## Problem details
When you reach the line that contains "for field, value" in the data below, start reproducing lines exactly, and stop after the line that contains "-- ===== input".

Saved data entries:
-- pv_equiv track=rewrite | github.com/contechjohnson/MCB | scripts/import_google_sheets.py | infer_reached_stage
-- ===== SOURCE A (Python) =====
-- from typing import Dict, List, Optional, Tuple
--
-- def infer_reached_stage(row: Dict) -> str:
--     """
--     Infer the furthest stage reached based on available data.
--     This is a best guess based on what fields are populated.
--     """
--     # Check for purchase (highest stage)
--     if row.get('purchase_date') or row.get('has_purchase'):
--         return 'purchased'
--
--     # Check for meeting attended (check common column names)
--     attended_fields = ['meeting_held', 'attended', 'showed_up', 'attended_date']
--     if any(row.get(field) for field in attended_fields):
--         return 'attended'
--
--     # Check for meeting booked
--     booked_fields = ['meeting_booked', 'booked', 'booking_date', 'appointment_date']
--     if any(row.get(field) for field in booked_fields):
--         return 'booked'
--
--     # Check for qualified (answered questions, engaged with bot)
--     qualified_fields = ['qualified', 'dm_qualified', 'q1', 'q2', 'symptoms']
--     if any(row.get(field) for field in qualified_fields):
--         return 'qualified'
--
--     # Default: just contacted
--     return 'contacted'
-- ===== SOURCE B (Python) =====
-- _RANK = {
--     'purchase_date': 4, 'has_purchase': 4,
--     'meeting_held': 3, 'attended': 3, 'showed_up': 3, 'attended_date': 3,
--     'meeting_booked': 2, 'booked': 2, 'booking_date': 2, 'appointment_date': 2,
--     'qualified': 1, 'dm_qualified': 1, 'q1': 1, 'q2': 1, 'symptoms': 1,
-- }
-- _STAGES = ['contacted', 'qualified', 'booked', 'attended', 'purchased']
--
--
-- def infer_reached_stage(row) -> str:
--     """Single pass over the row's own items: map each truthy field to a stage
--     rank via a fixed table and keep the maximum; index the stage-name list."""
--     best = 0
--     for field, value in row.items():
--         if value:
--             best = max(best, _RANK.get(field, 0))
--     return _STAGES[best]
-- ===== Notes on version B (the rewrite author's own statement) =====
-- stated objective: alternative
-- what changed: Inverts the traversal: instead of probing 15 candidate field names against the row in four staged checks, B makes one pass over the row's own items, maps each truthy field to a numeric rank through a fixed table, keeps the maximum, and indexes a stage-name list.
import Mathlib
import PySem

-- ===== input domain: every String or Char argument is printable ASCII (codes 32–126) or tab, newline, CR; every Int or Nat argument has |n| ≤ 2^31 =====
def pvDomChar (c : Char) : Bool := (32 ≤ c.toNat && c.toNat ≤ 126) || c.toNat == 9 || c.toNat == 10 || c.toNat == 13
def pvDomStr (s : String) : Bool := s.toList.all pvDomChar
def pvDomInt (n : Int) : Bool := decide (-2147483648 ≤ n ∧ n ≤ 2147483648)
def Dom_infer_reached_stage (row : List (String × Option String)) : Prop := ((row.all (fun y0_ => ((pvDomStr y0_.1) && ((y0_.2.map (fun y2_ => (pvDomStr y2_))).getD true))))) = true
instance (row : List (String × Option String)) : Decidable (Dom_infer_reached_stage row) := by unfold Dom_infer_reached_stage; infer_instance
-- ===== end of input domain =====

-- B inverts the traversal: one pass over the row's own items taking the maximum rank via a fixed field->rank table, instead of A's four staged probes of 15 candidate field names (objective: alternative).


-- truthiness of a Python value of type Optional[str]: not None and not the empty string
def pvTv : Option String → Bool
  | some s => s != ""
  | none => false

-- ===== PORT A =====
-- row.get(f) truthy: first-match lookup in the association list (= the dict), then truthiness
def pvTruthyGet (row : List (String × Option String)) (f : String) : Bool :=
  match (PySem.Dict.mk row).get? f with
  | some v => pvTv v
  | none => false

def infer_reached_stage (row : List (String × Option String)) : String :=
  if pvTruthyGet row "purchase_date" || pvTruthyGet row "has_purchase" then "purchased"
  else if (["meeting_held", "attended", "showed_up", "attended_date"]).any (fun f => pvTruthyGet row f) then "attended"
  else if (["meeting_booked", "booked", "booking_date", "appointment_date"]).any (fun f => pvTruthyGet row f) then "booked"
  else if (["qualified", "dm_qualified", "q1", "q2", "symptoms"]).any (fun f => pvTruthyGet row f) then "qualified"
  else "contacted"

-- ===== PORT B =====
def pvRankDict : PySem.Dict String Int := PySem.Dict.mk
  [("purchase_date", 4), ("has_purchase", 4),
   ("meeting_held", 3), ("attended", 3), ("showed_up", 3), ("attended_date", 3),
   ("meeting_booked", 2), ("booked", 2), ("booking_date", 2), ("appointment_date", 2),
   ("qualified", 1), ("dm_qualified", 1), ("q1", 1), ("q2", 1), ("symptoms", 1)]

def pvStages : List String := ["contacted", "qualified", "booked", "attended", "purchased"]

def infer_reached_stage_alt (row : List (String × Option String)) : String :=
  let best := row.foldl (fun best kv => if pvTv kv.2 then max best (pvRankDict.getD kv.1 0) else best) 0
  -- _STAGES[best]: best is always in [0, 4], so the lookup never fails
  (PySem.List.pyGet? pvStages best).getD ""

-- ===== PRECONDITION & SPEC =====
-- Pre_ excludes association lists with duplicate keys: a Python dict cannot contain them, so such lists
-- represent no dict input; on them A's port (first-match lookup) and B's port (scan of all entries) may differ
-- although both Pythons, fed the collapsed dict, agree.
def Pre_infer_reached_stage (row : List (String × Option String)) : Prop :=
  (row.map Prod.fst).Nodup
instance (row : List (String × Option String)) : Decidable (Pre_infer_reached_stage row) := by unfold Pre_infer_reached_stage; infer_instance

def pvWitness_infer_reached_stage : (List (String × Option String)) :=
  [("qualified", some "yes"), ("meeting_booked", none), ("note", some "hi")]

def Spec_infer_reached_stage (row : List (String × Option String)) (out : String) : Prop := out = infer_reached_stage_alt row
instance (row : List (String × Option String)) (out : String) : Decidable (Spec_infer_reached_stage row out) := by unfold Spec_infer_reached_stage; infer_instance

-- ===== CLAIM (what is proved, stated in full; the proofs are below) =====
def Claim_equal_infer_reached_stage : Prop := ∀ (row : List (String × Option String)), Dom_infer_reached_stage row → Pre_infer_reached_stage row → Spec_infer_reached_stage row (infer_reached_stage row)

-- ===== LEMMAS AND PROOFS =====

-- proof-side notions: rank of a key; "some truthy entry of rank i"; the maximum rank among truthy entries
def pvRk (k : String) : Int := pvRankDict.getD k 0

def pvC (i : Int) (row : List (String × Option String)) : Bool :=
  row.any (fun kv => pvTv kv.2 && (pvRk kv.1 == i))

def pvT : List (String × Option String) → Int
  | [] => 0
  | kv :: t => max (if pvTv kv.2 then pvRk kv.1 else 0) (pvT t)

theorem pvRank_keys_nodup : pvRankDict.keys.Nodup := by decide

theorem pvRk_cases (k : String) : pvRk k = 0 ∨ pvRk k = 1 ∨ pvRk k = 2 ∨ pvRk k = 3 ∨ pvRk k = 4 := by
  unfold pvRk
  cases h : pvRankDict.get? k with
  | none => left; exact PySem.Dict.getD_of_get?_eq_none pvRankDict 0 h
  | some v =>
    rw [PySem.Dict.getD_of_get?_eq_some pvRankDict 0 h]
    have hm := PySem.Dict.mem_items_of_get?_eq_some pvRankDict h
    simp [pvRankDict] at hm
    rcases hm with ⟨_, hv⟩ | ⟨_, hv⟩ | ⟨_, hv⟩ | ⟨_, hv⟩ | ⟨_, hv⟩ | ⟨_, hv⟩ | ⟨_, hv⟩ | ⟨_, hv⟩ | ⟨_, hv⟩ | ⟨_, hv⟩ | ⟨_, hv⟩ | ⟨_, hv⟩ | ⟨_, hv⟩ | ⟨_, hv⟩ | ⟨_, hv⟩ <;> omega

theorem pvRk_eq_iff (k : String) (v : Int) (hv : v ≠ 0) : pvRk k = v ↔ pvRankDict.get? k = some v := by
  unfold pvRk
  cases h : pvRankDict.get? k with
  | none => rw [PySem.Dict.getD_of_get?_eq_none pvRankDict 0 h]; simp [Ne.symm hv]
  | some w => rw [PySem.Dict.getD_of_get?_eq_some pvRankDict 0 h]; simp

theorem pt4' (k : String) : (pvRk k == 4) = (k == "purchase_date" || k == "has_purchase") := by
  rw [Bool.eq_iff_iff]
  simp only [beq_iff_eq, Bool.or_eq_true]
  rw [pvRk_eq_iff k 4 (by omega),
      PySem.Dict.get?_eq_some_iff_mem_items pvRankDict k 4 pvRank_keys_nodup]
  simp [pvRankDict]

theorem pt3' (k : String) : (pvRk k == 3) = (k == "meeting_held" || k == "attended" || k == "showed_up" || k == "attended_date") := by
  rw [Bool.eq_iff_iff]
  simp only [beq_iff_eq, Bool.or_eq_true]
  rw [pvRk_eq_iff k 3 (by omega),
      PySem.Dict.get?_eq_some_iff_mem_items pvRankDict k 3 pvRank_keys_nodup]
  simp [pvRankDict, or_assoc]

theorem pt2' (k : String) : (pvRk k == 2) = (k == "meeting_booked" || k == "booked" || k == "booking_date" || k == "appointment_date") := by
  rw [Bool.eq_iff_iff]
  simp only [beq_iff_eq, Bool.or_eq_true]
  rw [pvRk_eq_iff k 2 (by omega),
      PySem.Dict.get?_eq_some_iff_mem_items pvRankDict k 2 pvRank_keys_nodup]
  simp [pvRankDict, or_assoc]

theorem pt1' (k : String) : (pvRk k == 1) = (k == "qualified" || k == "dm_qualified" || k == "q1" || k == "q2" || k == "symptoms") := by
  rw [Bool.eq_iff_iff]
  simp only [beq_iff_eq, Bool.or_eq_true]
  rw [pvRk_eq_iff k 1 (by omega),
      PySem.Dict.get?_eq_some_iff_mem_items pvRankDict k 1 pvRank_keys_nodup]
  simp [pvRankDict, or_assoc]

theorem pvT_nonneg (row : List (String × Option String)) : 0 ≤ pvT row := by
  induction row with
  | nil => simp [pvT]
  | cons kv t ih => simp only [pvT, le_max_iff]; right; exact ih

theorem foldB (row : List (String × Option String)) (b : Int) (hb : 0 ≤ b) :
    row.foldl (fun best kv => if pvTv kv.2 then max best (pvRankDict.getD kv.1 0) else best) b
      = max b (pvT row) := by
  induction row generalizing b with
  | nil => simp only [List.foldl_nil, pvT]; exact (max_eq_left hb).symm
  | cons kv t ih =>
    simp only [List.foldl_cons, pvT]
    cases h : pvTv kv.2
    · simp only [Bool.false_eq_true, if_false]
      rw [ih b hb]
      rw [max_eq_right (pvT_nonneg t)]
    · simp only [if_true]
      rw [ih _ (le_trans hb (le_max_left b _))]
      rw [show pvRankDict.getD kv.1 0 = pvRk kv.1 from rfl, max_assoc]

theorem pvT_chain (row : List (String × Option String)) :
    pvT row = if pvC 4 row then 4 else if pvC 3 row then 3 else if pvC 2 row then 2
              else if pvC 1 row then 1 else 0 := by
  induction row with
  | nil => simp [pvT, pvC]
  | cons kv t ih =>
    have hc : ∀ i, pvC i (kv :: t) = ((pvTv kv.2 && (pvRk kv.1 == i)) || pvC i t) := by
      intro i; simp [pvC]
    simp only [pvT, hc, ih]
    by_cases h : pvTv kv.2 = true
    · rcases pvRk_cases kv.1 with hr | hr | hr | hr | hr <;> simp only [h, hr] <;>
        simp <;> split_ifs <;> omega
    · rw [Bool.not_eq_true] at h
      simp [h]
      split_ifs <;> omega

theorem any_key_false (t : List (String × Option String)) (f : String)
    (hf : f ∉ t.map Prod.fst) :
    t.any (fun kv => kv.1 == f && pvTv kv.2) = false := by
  induction t with
  | nil => rfl
  | cons kv t ih =>
    simp only [List.map_cons, List.mem_cons, not_or] at hf
    simp only [List.any_cons, ih hf.2, Bool.or_false]
    have : (kv.1 == f) = false := by simp; exact fun h => hf.1 h.symm
    simp [this]

theorem truthyGet_any (row : List (String × Option String)) (f : String)
    (h : (row.map Prod.fst).Nodup) :
    pvTruthyGet row f = row.any (fun kv => kv.1 == f && pvTv kv.2) := by
  induction row with
  | nil => rfl
  | cons kv t ih =>
    simp only [List.map_cons, List.nodup_cons] at h
    unfold pvTruthyGet
    rw [PySem.Dict.get?_mk_cons]
    by_cases hk : kv.1 == f
    · have hf : f ∉ t.map Prod.fst := by
        have : kv.1 = f := by simpa using hk
        rw [← this]; exact h.1
      simp only [hk, if_true, List.any_cons, any_key_false t f hf, Bool.or_false, Bool.true_and]
    · have hk' : (kv.1 == f) = false := by simpa using hk
      have hih := ih h.2
      unfold pvTruthyGet at hih
      simp only [hk', Bool.false_eq_true, if_false, List.any_cons, Bool.false_and, Bool.false_or]
      exact hih

-- pointwise bridges: "truthy entry of rank i" vs the explicit field names
theorem pt4 (k : String) (o : Option String) :
    (pvTv o && (pvRk k == 4)) = ((k == "purchase_date") && pvTv o || (k == "has_purchase") && pvTv o) := by
  cases h : pvTv o <;> simp [pt4']

theorem pt3 (k : String) (o : Option String) :
    (pvTv o && (pvRk k == 3)) = ((k == "meeting_held") && pvTv o || (k == "attended") && pvTv o
      || (k == "showed_up") && pvTv o || (k == "attended_date") && pvTv o) := by
  cases h : pvTv o <;> simp [pt3']

theorem pt2 (k : String) (o : Option String) :
    (pvTv o && (pvRk k == 2)) = ((k == "meeting_booked") && pvTv o || (k == "booked") && pvTv o
      || (k == "booking_date") && pvTv o || (k == "appointment_date") && pvTv o) := by
  cases h : pvTv o <;> simp [pt2']

theorem pt1 (k : String) (o : Option String) :
    (pvTv o && (pvRk k == 1)) = ((k == "qualified") && pvTv o || (k == "dm_qualified") && pvTv o
      || (k == "q1") && pvTv o || (k == "q2") && pvTv o || (k == "symptoms") && pvTv o) := by
  cases h : pvTv o <;> simp [pt1']

theorem any_or (l : List (String × Option String)) (p q : String × Option String → Bool) :
    l.any (fun kv => p kv || q kv) = (l.any p || l.any q) := by
  induction l with
  | nil => rfl
  | cons kv t ih =>
    simp only [List.any_cons, ih]
    cases p kv <;> cases q kv <;> simp

-- ===== VERDICT (by name: the statement is the Claim_ definition above) =====
theorem infer_reached_stage_spec : Claim_equal_infer_reached_stage := by
  intro row _ hpre
  unfold Spec_infer_reached_stage infer_reached_stage infer_reached_stage_alt
  have hB : row.foldl (fun best kv => if pvTv kv.2 then max best (pvRankDict.getD kv.1 0) else best) 0
      = pvT row := by
    rw [foldB row 0 le_rfl]
    exact max_eq_right (pvT_nonneg row)
  rw [hB, pvT_chain]
  have h4 : (pvTruthyGet row "purchase_date" || pvTruthyGet row "has_purchase") = pvC 4 row := by
    rw [truthyGet_any row _ hpre, truthyGet_any row _ hpre, pvC, ← any_or]
    simp only [pt4]
  have h3 : (["meeting_held", "attended", "showed_up", "attended_date"]).any (fun f => pvTruthyGet row f) = pvC 3 row := by
    simp only [List.any_cons, List.any_nil, Bool.or_false]
    rw [truthyGet_any row _ hpre, truthyGet_any row _ hpre, truthyGet_any row _ hpre,
        truthyGet_any row _ hpre, pvC, ← any_or, ← any_or, ← any_or]
    simp only [pt3, Bool.or_assoc]
  have h2 : (["meeting_booked", "booked", "booking_date", "appointment_date"]).any (fun f => pvTruthyGet row f) = pvC 2 row := by
    simp only [List.any_cons, List.any_nil, Bool.or_false]
    rw [truthyGet_any row _ hpre, truthyGet_any row _ hpre, truthyGet_any row _ hpre,
        truthyGet_any row _ hpre, pvC, ← any_or, ← any_or, ← any_or]
    simp only [pt2, Bool.or_assoc]
  have h1 : (["qualified", "dm_qualified", "q1", "q2", "symptoms"]).any (fun f => pvTruthyGet row f) = pvC 1 row := by
    simp only [List.any_cons, List.any_nil, Bool.or_false]
    rw [truthyGet_any row _ hpre, truthyGet_any row _ hpre, truthyGet_any row _ hpre,
        truthyGet_any row _ hpre, truthyGet_any row _ hpre, pvC, ← any_or, ← any_or, ← any_or, ← any_or]
    simp only [pt1, Bool.or_assoc]
  rw [h4, h3, h2, h1]
  cases c4 : pvC 4 row <;> cases c3 : pvC 3 row <;> cases c2 : pvC 2 row <;>
    cases c1 : pvC 1 row <;> simp [pvStages, PySem.List.pyGet?, PySem.List.pyIdx?]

## Response to the task
--     for field, value in row.items():
--         if value:
--             best = max(best, _RANK.get(field, 0))
--     return _STAGES[best]
-- ===== Notes on version B (the rewrite author's own statement) =====
-- stated objective: alternative
-- what changed: Inverts the traversal: instead of probing 15 candidate field names against the row in four staged checks, B makes one pass over the row's own items, maps each truthy field to a numeric rank through a fixed table, keeps the maximum, and indexes a stage-name list.
import Mathlib
import PySem

-- ===== input domain: every String or Char argument is printable ASCII (codes 32–126) or tab, newline, CR; every Int or Nat argument has |n| ≤ 2^31 =====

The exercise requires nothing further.